Polyelectrolytes in electric fields: Measuring the dynamical effective charge and effective friction

TL;DR

This study uses coarse-grained molecular dynamics to analyze the electrophoretic behavior of polyelectrolytes, introducing novel estimators for effective charge and friction, and demonstrating agreement with experimental data.

Contribution

It presents new estimators for the dynamical effective charge and friction of polyelectrolytes, validated against experiments, highlighting the importance of hydrodynamic interactions in modeling.

Findings

Excellent agreement between simulations and experiments when hydrodynamics are included.

Complete agreement between static and dynamic estimators of effective charge.
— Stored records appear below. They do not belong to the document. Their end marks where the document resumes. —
-- pv_equiv track=rewrite | github.com/Rachel-3/2024-Algorithm-Study | chaerim/Programmers/Level_0/Lv0_홀수_vs_짝수.py | solution
-- ===== SOURCE A (Python) =====
-- def solution(num_list):
--     answer = 0
--
--     even_number = 0
--     odd_number = 0
--     for num in range(len(num_list)):
--         if num%2 == 0:
--             even_number += num_list[num]
--         else:
--             odd_number += num_list[num]
--
--     if even_number >= odd_number:
--         answer = even_number
--     else:
--         answer = odd_number
--
--     return answer
-- ===== SOURCE B (Python) =====
-- def solution(num_list):
--     total = sum(num_list)
--     diff = 0
--     for x in reversed(num_list):
--         diff = x - diff
--     return (total + abs(diff)) // 2
-- ===== Notes on version B (the rewrite author's own statement) =====
-- stated objective: alternative
-- what changed: Replaces the parity-branching indexed loop and final comparison with an arithmetic identity: compute the total sum (builtin sum) and the alternating sum (a reversed fold with negation, no indices or parity tests or comparisons), then return (total + abs(alternating)) // 2, which equals max(even_sum, odd_sum).
import Mathlib
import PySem

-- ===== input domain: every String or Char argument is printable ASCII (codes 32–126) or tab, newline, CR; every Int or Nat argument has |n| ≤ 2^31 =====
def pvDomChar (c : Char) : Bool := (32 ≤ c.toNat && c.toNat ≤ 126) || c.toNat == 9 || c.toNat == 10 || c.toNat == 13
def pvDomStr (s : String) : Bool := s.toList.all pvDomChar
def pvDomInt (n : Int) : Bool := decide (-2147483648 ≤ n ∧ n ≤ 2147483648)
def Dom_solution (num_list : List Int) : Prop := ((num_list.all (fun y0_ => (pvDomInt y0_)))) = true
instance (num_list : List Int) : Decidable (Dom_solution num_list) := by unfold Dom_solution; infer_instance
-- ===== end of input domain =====

-- B computes total and alternating sums (reversed fold, no indices/parity tests) and returns (total+|alt|)//2, an arithmetic identity for max(even,odd); same O(n) cost, alternative algorithm.


-- ===== PORT A =====
-- loop body of A: parity branch on the index, indexed read (index always in range, so getD 0 is exact)
def solStepA (num_list : List Int) (p : Int × Int) (num : Int) : Int × Int :=
  if PySem.Int.mod num 2 = 0 then (p.1 + PySem.List.pyGetD num_list num 0, p.2)
  else (p.1, p.2 + PySem.List.pyGetD num_list num 0)

def solution (num_list : List Int) : Int :=
  let s := (PySem.List.pyRange 0 (num_list.length : Int) 1).foldl (solStepA num_list) (0, 0)
  if s.1 ≥ s.2 then s.1 else s.2

-- ===== PORT B =====
-- total = sum(num_list); diff = fold over reversed(num_list) with diff := x - diff; result (total + abs(diff)) // 2
def solution_alt (num_list : List Int) : Int :=
  let total := num_list.foldl (· + ·) 0
  let diff := num_list.reverse.foldl (fun d x => x - d) 0
  PySem.Int.floordiv (total + |diff|) 2

-- ===== PRECONDITION & SPEC =====
def Spec_solution (num_list : List Int) (out : Int) : Prop := out = solution_alt num_list
instance (num_list : List Int) (out : Int) : Decidable (Spec_solution num_list out) := by unfold Spec_solution; infer_instance

-- ===== CLAIM (what is proved, stated in full; the proofs are below) =====
def Claim_equal_solution : Prop := ∀ (num_list : List Int), Dom_solution num_list → Spec_solution num_list (solution num_list)

-- ===== LEMMAS AND PROOFS =====

-- proof helper: the pair (even-indexed sum, odd-indexed sum), by two-step structural recursion
def solEO : List Int → Int × Int
  | [] => (0, 0)
  | [x] => (x, 0)
  | x :: y :: rest => ((solEO rest).1 + x, (solEO rest).2 + y)

lemma solEO_append_singleton : ∀ (l : List Int) (a : Int),
    solEO (l ++ [a]) =
      if l.length % 2 = 0 then ((solEO l).1 + a, (solEO l).2)
      else ((solEO l).1, (solEO l).2 + a)
  | [], a => by simp [solEO]
  | [x], a => by simp [solEO]
  | x :: y :: rest, a => by
      have h : (x :: y :: rest).length % 2 = rest.length % 2 := by
        simp [List.length_cons]; omega
      rw [List.cons_append, List.cons_append, solEO, solEO_append_singleton rest a, h]
      split <;> simp [solEO, Prod.ext_iff] <;> ring

lemma solution_loopA (xs : List Int) (n : ℕ) (hn : n ≤ xs.length) :
    (PySem.List.pyRange 0 (n : Int) 1).foldl (solStepA xs) (0, 0) = solEO (xs.take n) := by
  induction n with
  | zero => simp [PySem.List.pyRange, solEO]
  | succ k ih =>
      have hk : k ≤ xs.length := Nat.le_of_succ_le hn
      have hlt : k < xs.length := hn
      have hr : PySem.List.pyRange 0 ((k + 1 : ℕ) : Int) 1
          = PySem.List.pyRange 0 (k : Int) 1 ++ [(k : Int)] := by
        push_cast
        exact PySem.List.pyRange_one_succ_right (by positivity)
      rw [hr, List.foldl_append, ih hk]
      have htake : xs.take (k + 1) = xs.take k ++ [xs[k]] := by
        rw [List.take_add_one]
        simp [List.getElem?_eq_getElem hlt]
      rw [htake, solEO_append_singleton]
      have hlen : (xs.take k).length = k := List.length_take_of_le hk
      simp only [List.foldl_cons, List.foldl_nil, solStepA, hlen,
        PySem.List.pyGetD_natCast, PySem.Int.mod]
      have hf : ((k : Int)).fmod 2 = (k : Int) % 2 := by simp [Int.fmod_eq_emod]
      rcases Nat.even_or_odd k with he | ho
      · have h2' : k % 2 = 0 := Nat.even_iff.mp he
        have h2 : ((k : Int)).fmod 2 = 0 := by rw [hf]; omega
        simp [h2, h2', List.getD, List.getElem?_eq_getElem hlt]
      · have h1 : k % 2 = 1 := Nat.odd_iff.mp ho
        have h2 : ¬ (((k : Int)).fmod 2 = 0) := by rw [hf]; omega
        have h2' : ¬ (k % 2 = 0) := by omega
        simp [h2, h2', List.getD, List.getElem?_eq_getElem hlt]

lemma solEO_sum : ∀ (l : List Int), l.foldl (· + ·) 0 = (solEO l).1 + (solEO l).2
  | [] => by simp [solEO]
  | [x] => by simp [solEO]
  | x :: y :: rest => by
      have h : ∀ (l : List Int) (a : Int), l.foldl (· + ·) a = a + l.foldl (· + ·) 0 := by
        intro l
        induction l with
        | nil => simp
        | cons z t ih => intro a; simp only [List.foldl_cons]; rw [ih (a + z), ih (0 + z)]; ring
      simp only [List.foldl_cons, solEO]
      rw [h rest (0 + x + y), solEO_sum rest]
      ring

lemma solEO_alt : ∀ (l : List Int),
    l.reverse.foldl (fun d x => x - d) 0 = (solEO l).1 - (solEO l).2
  | [] => by simp [solEO]
  | [x] => by simp [solEO]
  | x :: y :: rest => by
      have hfr : ∀ (l : List Int) (a : Int),
          l.reverse.foldl (fun d x => x - d) a = l.foldr (fun x d => x - d) a := by
        intro l a; rw [List.foldl_reverse]
      rw [hfr] at *
      simp only [List.foldr_cons, solEO]
      rw [← hfr, solEO_alt rest]
      ring

-- ===== VERDICT (by name: the statement is the Claim_ definition above) =====
theorem solution_spec : Claim_equal_solution := by
  intro xs _
  unfold Spec_solution solution solution_alt
  rw [solution_loopA xs xs.length le_rfl, List.take_length, solEO_sum, solEO_alt]
  rcases solEO xs with ⟨e, o⟩
  simp only
  rw [PySem.Int.floordiv_eq_ediv_of_pos (by norm_num)]
  by_cases h : o ≤ e
  · rw [abs_of_nonneg (by omega)]
    have : e + o + (e - o) = 2 * e := by ring
    rw [this, Int.mul_ediv_cancel_left _ (by norm_num)]
    simp [h]
  · rw [abs_of_neg (by omega)]
    have : e + o + -(e - o) = 2 * o := by ring
    rw [this, Int.mul_ediv_cancel_left _ (by norm_num)]
    have : ¬ (e ≥ o) := by omega
    simp [this]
Identification of a hydrodynamic screening length affecting mobility.

Abstract

We use a coarse-grained molecular dynamics model to study the electrophoretic behaviour of flexible polyelectrolyte chains. We first characterize the static properties of the model with respect to the chain length, the polyelectrolyte concentration, additional salt and the influence of an applied external field. Next we investigate the dynamic behaviour in the oligomer range and compare to data obtained by two different experimental methods, namely capillary electrophoresis and PFG-NMR. We find excellent agreement of experiments and simulations when hydrodynamic interactions are accounted for in the simulations. We then present novel estimators for the dynamical effective charge during free solution electrophoresis and compare them to static estimators. We find complete agreement between the static and the dynamic estimators. We further evaluate the scaling behaviour of the effective friction of the polyelectrolyte-counterion complex with the surrounding fluid. We identify a hydrodynamic screening length beyond which the friction during electrophoresis is linear depending on the chain length resulting in a constant mobility for long polyelectrolyte chains. Our results show a convincing agreement with experimental data and demonstrate that it is possible to model dynamic behaviour of polyelectrolytes using coarse grained models, provided they include the effects of hydrodynamical interactions.